Searching for Sugar Man
By Kirk Honneycut, Honeycutts Hollywood 26.07.2012
A documentary filmmaker could make movies forever without coming across
a more incredible story than “Searching for Sugar Man.” Swedish documentarian
Malik Bendjelloul, whose previous work has mostly been based on musicians, hit
pure gold with this film.
The film made a considerable splash at 2012 Sundance, where Sony
Pictures Classics acquired the picture. Now it falls to everyone including us
critics to get the word out so the movie doesn’t fall victim of the seem
capricious fate that sucker-punched its central figure 40 years ago. That would be a
singer/songwriter out of Detroit in the early ’70s known simply as Rodriguez.
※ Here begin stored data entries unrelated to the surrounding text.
-- pv_equiv track=rewrite | github.com/Upendra-Thunuguntla/Python-Practice | Other/MatrixOperatins - Easy.py | MatrixOperations
-- ===== SOURCE A (Python) =====
-- def MatrixOperations(matrix):
--     colPos, rowPos, colMid, rowMid = 0,0,0,(len(matrix)//2)+1
--     for index, row in enumerate(matrix):
--         if index==1:
--             colMid = (len(row)//2)+1
--         if 1 in row:
--             rowPos=index+1
--             for idx, ele in enumerate(row):
--                 if ele == 1:
--                     colPos = idx+1
--                     break
--     return abs(colMid-colPos)+abs(rowMid-rowPos)
-- ===== SOURCE B (Python) =====
-- def MatrixOperations(matrix):
--     rowMid = len(matrix) // 2 + 1
--     colMid = len(matrix[1]) // 2 + 1 if len(matrix) > 1 else 0
--     rowPos = colPos = 0
--     for index in range(len(matrix) - 1, -1, -1):
--         row = matrix[index]
--         if 1 in row:
--             rowPos = index + 1
--             colPos = row.index(1) + 1
--             break
--     return abs(colMid - colPos) + abs(rowMid - rowPos)
-- ===== Notes on version B (the rewrite author's own statement) =====
-- stated objective: simpler
-- what changed: B computes rowMid/colMid directly outside any loop (colMid from matrix[1] only, as A effectively does) and replaces A's full forward sweep that keeps overwriting state with a reverse scan that stops at the last row containing a 1.
import Mathlib
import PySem

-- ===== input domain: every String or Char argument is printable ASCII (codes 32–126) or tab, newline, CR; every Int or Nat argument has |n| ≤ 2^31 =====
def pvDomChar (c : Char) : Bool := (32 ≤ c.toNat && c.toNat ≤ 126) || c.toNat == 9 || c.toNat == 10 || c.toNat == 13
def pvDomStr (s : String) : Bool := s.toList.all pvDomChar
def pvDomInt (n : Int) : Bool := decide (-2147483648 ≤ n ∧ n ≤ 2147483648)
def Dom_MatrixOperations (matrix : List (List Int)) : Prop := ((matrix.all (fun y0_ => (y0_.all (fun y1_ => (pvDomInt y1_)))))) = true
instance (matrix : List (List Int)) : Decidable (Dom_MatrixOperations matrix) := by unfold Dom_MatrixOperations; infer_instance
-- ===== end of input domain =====

-- B computes rowMid/colMid directly outside any loop and finds the last row
-- containing a 1 by a reverse scan that stops at the first hit (objective: simpler).

-- ===== PORT A =====
-- inner loop: 'for idx, ele in enumerate(row): if ele == 1: colPos = idx+1; break'
def pvInnerA (row : List Int) (idx : Nat) (colPos : Int) : Int :=
  match row with
  | [] => colPos
  | e :: rest => if e = 1 then (idx : Int) + 1 else pvInnerA rest (idx + 1) colPos

-- outer loop over enumerate(matrix); state = (colPos, rowPos, colMid)
def pvLoopA (rows : List (List Int)) (index : Nat) (st : Int × Int × Int) : Int × Int × Int :=
  match rows with
  | [] => st
  | row :: rest =>
    let colMid := if index = 1 then ((row.length / 2 : Nat) : Int) + 1 else st.2.2
    let st' : Int × Int × Int :=
      if 1 ∈ row then (pvInnerA row 0 st.1, (index : Int) + 1, colMid)
      else (st.1, st.2.1, colMid)
    pvLoopA rest (index + 1) st'

def MatrixOperations (matrix : List (List Int)) : Int :=
  let rowMid : Int := ((matrix.length / 2 : Nat) : Int) + 1
  let st := pvLoopA matrix 0 (0, 0, 0)
  |st.2.2 - st.1| + |rowMid - st.2.1|

-- ===== PORT B =====
-- rows enumerated from i (Python's index bookkeeping in the reverse loop)
def pvEnumFrom (i : Nat) (rows : List (List Int)) : List (Nat × List Int) :=
  match rows with
  | [] => []
  | r :: rs => (i, r) :: pvEnumFrom (i + 1) rs

-- reverse scan with break: first element (from the back) whose row contains 1
def pvLoopB (rows : List (Nat × List Int)) : Int × Int :=
  match rows with
  | [] => (0, 0)
  | (i, row) :: rest =>
    if 1 ∈ row then (((PySem.List.index? row 1).getD 0 : Int) + 1, (i : Int) + 1)
    else pvLoopB rest

def MatrixOperations_alt (matrix : List (List Int)) : Int :=
  let rowMid : Int := ((matrix.length / 2 : Nat) : Int) + 1
  let colMid : Int :=
    if 1 < matrix.length then (((matrix.getD 1 []).length / 2 : Nat) : Int) + 1 else 0
  let p := pvLoopB (pvEnumFrom 0 matrix).reverse
  |colMid - p.1| + |rowMid - p.2|

-- ===== PRECONDITION & SPEC =====
def Spec_MatrixOperations (matrix : List (List Int)) (out : Int) : Prop := out = MatrixOperations_alt matrix
instance (matrix : List (List Int)) (out : Int) : Decidable (Spec_MatrixOperations matrix out) := by unfold Spec_MatrixOperations; infer_instance

-- ===== CLAIM (what is proved, stated in full; the proofs are below) =====
def Claim_equal_MatrixOperations : Prop := ∀ (matrix : List (List Int)), Dom_MatrixOperations matrix → Spec_MatrixOperations matrix (MatrixOperations matrix)

-- ===== LEMMAS AND PROOFS =====

-- A's inner loop computes (first index of 1) + 1 when 1 ∈ row
theorem pvInnerA_eq (row : List Int) (i : Nat) (cp : Int) :
    pvInnerA row i cp =
      match PySem.List.index? row 1 with
      | some k => ((i + k : Nat) : Int) + 1
      | none => cp := by
  induction row generalizing i with
  | nil => simp [pvInnerA, PySem.List.index?]
  | cons e rest ih =>
    by_cases h : e = 1
    · subst h
      rw [PySem.List.index?_cons_self]
      simp [pvInnerA]
    · rw [PySem.List.index?_cons_of_ne rest h]
      simp only [pvInnerA, if_neg h, ih (i + 1)]
      cases hk : PySem.List.index? rest 1 <;> simp <;> omega

theorem pvLoopB_append (xs ys : List (Nat × List Int)) :
    pvLoopB (xs ++ ys) =
      if xs.any (fun p => decide (1 ∈ p.2)) then pvLoopB xs else pvLoopB ys := by
  induction xs with
  | nil => simp
  | cons x rest ih =>
    obtain ⟨i, row⟩ := x
    by_cases h : 1 ∈ row
    · simp [pvLoopB, h]
    · have hl : pvLoopB ((i, row) :: (rest ++ ys)) = pvLoopB (rest ++ ys) := by
        simp [pvLoopB, h]
      have hr : pvLoopB ((i, row) :: rest) = pvLoopB rest := by simp [pvLoopB, h]
      rw [List.cons_append, hl, ih, List.any_cons, decide_eq_false h, Bool.false_or, hr]

theorem pvEnumFrom_any (i : Nat) (rows : List (List Int)) :
    (pvEnumFrom i rows).any (fun p => decide (1 ∈ p.2)) = rows.any (fun r => decide (1 ∈ r)) := by
  induction rows generalizing i with
  | nil => rfl
  | cons r rs ih => simp [pvEnumFrom, List.any_cons, ih]

-- position components of A's loop = B's reverse scan (or the incoming state if no row hits)
theorem pvLoopA_pos (rows : List (List Int)) (index : Nat) (cp rp cm : Int) :
    ((pvLoopA rows index (cp, rp, cm)).1, (pvLoopA rows index (cp, rp, cm)).2.1) =
      if rows.any (fun r => decide (1 ∈ r)) then pvLoopB (pvEnumFrom index rows).reverse
      else (cp, rp) := by
  induction rows generalizing index cp rp cm with
  | nil => simp [pvLoopA]
  | cons row rest ih =>
    have hrev : (pvEnumFrom index (row :: rest)).reverse
        = (pvEnumFrom (index + 1) rest).reverse ++ [(index, row)] := by
      simp [pvEnumFrom]
    rw [List.any_cons, hrev, pvLoopB_append]
    have hany : ((pvEnumFrom (index + 1) rest).reverse.any (fun p => decide (1 ∈ p.2)))
        = rest.any (fun r => decide (1 ∈ r)) := by
      rw [List.any_reverse, pvEnumFrom_any]
    rw [hany]
    by_cases h : 1 ∈ row
    · simp only [pvLoopA, if_pos h, ih]
      by_cases h2 : rest.any (fun r => decide (1 ∈ r)) = true
      · simp [h, h2]
      · obtain ⟨k, hk⟩ := Option.isSome_iff_exists.mp
          ((PySem.List.index?_isSome_iff (xs := row) (v := 1)).mpr h)
        rw [PySem.List.index?_eq_idxOf?] at hk
        simp [pvLoopB, h, h2, pvInnerA_eq, hk]
    · simp only [pvLoopA, if_neg h, ih]
      by_cases h2 : rest.any (fun r => decide (1 ∈ r)) = true
      · simp [h, h2]
      · simp [h, h2]

-- if no row contains a 1, B's reverse scan returns the initial (0, 0)
theorem pvLoopB_no_hit (xs : List (Nat × List Int))
    (h : xs.any (fun p => decide (1 ∈ p.2)) = false) : pvLoopB xs = (0, 0) := by
  induction xs with
  | nil => rfl
  | cons x rest ih =>
    obtain ⟨i, row⟩ := x
    simp only [List.any_cons, Bool.or_eq_false_iff, decide_eq_false_iff_not] at h
    simp [pvLoopB, h.1, ih h.2]

-- colMid is never touched once index ≥ 2
theorem pvLoopA_cm_ge2 (rows : List (List Int)) (index : Nat) (st : Int × Int × Int)
    (h : 2 ≤ index) : (pvLoopA rows index st).2.2 = st.2.2 := by
  induction rows generalizing index st with
  | nil => rfl
  | cons row rest ih =>
    have hne : index ≠ 1 := by omega
    simp only [pvLoopA, if_neg hne]
    split <;> exact ih (index + 1) _ (by omega)

theorem pvLoopA_cm (matrix : List (List Int)) :
    (pvLoopA matrix 0 (0, 0, 0)).2.2 =
      if 1 < matrix.length then (((matrix.getD 1 []).length / 2 : Nat) : Int) + 1 else 0 := by
  match matrix with
  | [] => rfl
  | [r0] =>
    simp only [pvLoopA]
    split <;> rfl
  | r0 :: r1 :: rest =>
    simp only [pvLoopA]
    rw [show (0 + 1) = 1 from rfl]
    have h2 : (2 : Nat) ≤ 0 + 1 + 1 := by omega
    split <;> split <;>
      simp [pvLoopA_cm_ge2 _ _ _ h2, List.getD, List.length]

-- ===== VERDICT (by name: the statement is the Claim_ definition above) =====
theorem MatrixOperations_spec : Claim_equal_MatrixOperations := by
  intro matrix _
  unfold Spec_MatrixOperations MatrixOperations MatrixOperations_alt
  have hpos := pvLoopA_pos matrix 0 0 0 0
  have hcm := pvLoopA_cm matrix
  by_cases h : matrix.any (fun r => decide (1 ∈ r)) = true
  · rw [if_pos h] at hpos
    have h1 := congrArg Prod.fst hpos
    have h2 := congrArg Prod.snd hpos
    simp only at h1 h2
    simp [h1, h2, hcm]
  · rw [if_neg h] at hpos
    have h1 := congrArg Prod.fst hpos
    have h2 := congrArg Prod.snd hpos
    simp only at h1 h2
    have hb : pvLoopB (pvEnumFrom 0 matrix).reverse = (0, 0) :=
      pvLoopB_no_hit _ (by rw [List.any_reverse, pvEnumFrom_any]; simpa using h)
    simp [h1, h2, hcm, hb]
Make that unknown as Rodriguez as his first two albums bombed so badly his
label dropped him, two weeks before Christmas which, incredibly — there’s that
word again — was prophesied in a lyric from a song on that last album.
The first of the many mysteries the film attempts to clear up is that
failure. The songs are damn good. You get hints of Dylan in his lyrics and
vocal interpretations but Rodriguez writes the gritty truth about the city he
knows. It’s urban poetry at its best and his voice has a pleasing lilt that
fits the songs hand in glove.
Nevertheless, Rodriquez’s music career is a flop and the man disappears
from view. Virtually no one in the business knows what happened to him — or
even remembers him. Meanwhile, the album makes its way to South Africa, then
under international boycott over its virulently racist apartheid policies.
Somehow — and this
too is a wonder given the counter-cultural, anti-establishment attitudes
reflected in much of the pop/rock music of that era — his songs more than any
others resonate completely with disaffected Afrikaners, especially Afrikaner
musicians. Rodriquez, unbeknownst to him or anyone in the music business, is a
huge hit in South Africa. I mean HUGE.
In the film,
Bendjelloul tracks down Clarence Avant, the former head of Sussex Records in
Hollywood, which handled Rodriquez’s LPs. When asked how many people bought the
album in the U.S., he shrugs and says, “Six. My wife and maybe my daughter …
no, she was too young.” A South African record exec is asked the same question.
He too shrugs and guesses maybe a half million!
Now understand this
story takes place in the ’90s so it’s really close to a pre-Internet story.
This could never happen today when you can track down anyone on the Web. So in
South Africa, the only country that cares about him, Rodriquez is considered
dead for whatever reason.
The legends about
his death are all grandiose and gruesome. Mostly, they feature a suicide on
stage in front of a disgruntled audience.
Then a Cape Town
fan named Stephen ‘Sugar’ Segerman, who now runs a record store, grows
determined to track down the facts about Rodriquez’s death. And an American
journalist, Craig Bartholomew-Strydom, takes up a challenge Segerman issued on
liner notes for a re-release of his album in South Africa to find out.
Guess what? The man
is still alive and working in construction in Detroit, living in the same house
for 40 years. Again he was hiding in plain sight, even running for political
offices in Detroit so he hardly disappeared. As I said, this is pre-Internet.
What happens next
is, again, incredible.
I have hopes that
go beyond this movie. My real hope is that, yes, the movie does well, but that
rereleases by Light
in the Attic Records of the music and Sony Legacy’s release of
the soundtrack CD on July 24
will establish Rodriguez in the U.S.
You get why South
Africans dug the songs. What you don’t get and what the movie is unable to
clear up is why no one else did. His stuff is that good.
Bendjelloul treats
the story like a detective yarn, even supplying music himself that gets the
edginess of most mystery movies. I suppose this review has a few spoilers but
since Sundance and, yes, with the Internet, no one is going to see this movie
thinking that Rodriguez went out in a blaze of suicidal glory.
In fact, in a
lesser movie, you might be annoyed at the number of times those interviewed
express their sheer incredulous wonder at the story their relating. Fact will
always outrank fiction in the amazement category.
The “Mission:
Impossible” movies in the end all feel so very possible. “Searching for Sugar
Man” feels absurd at every point. How can this be? But it is.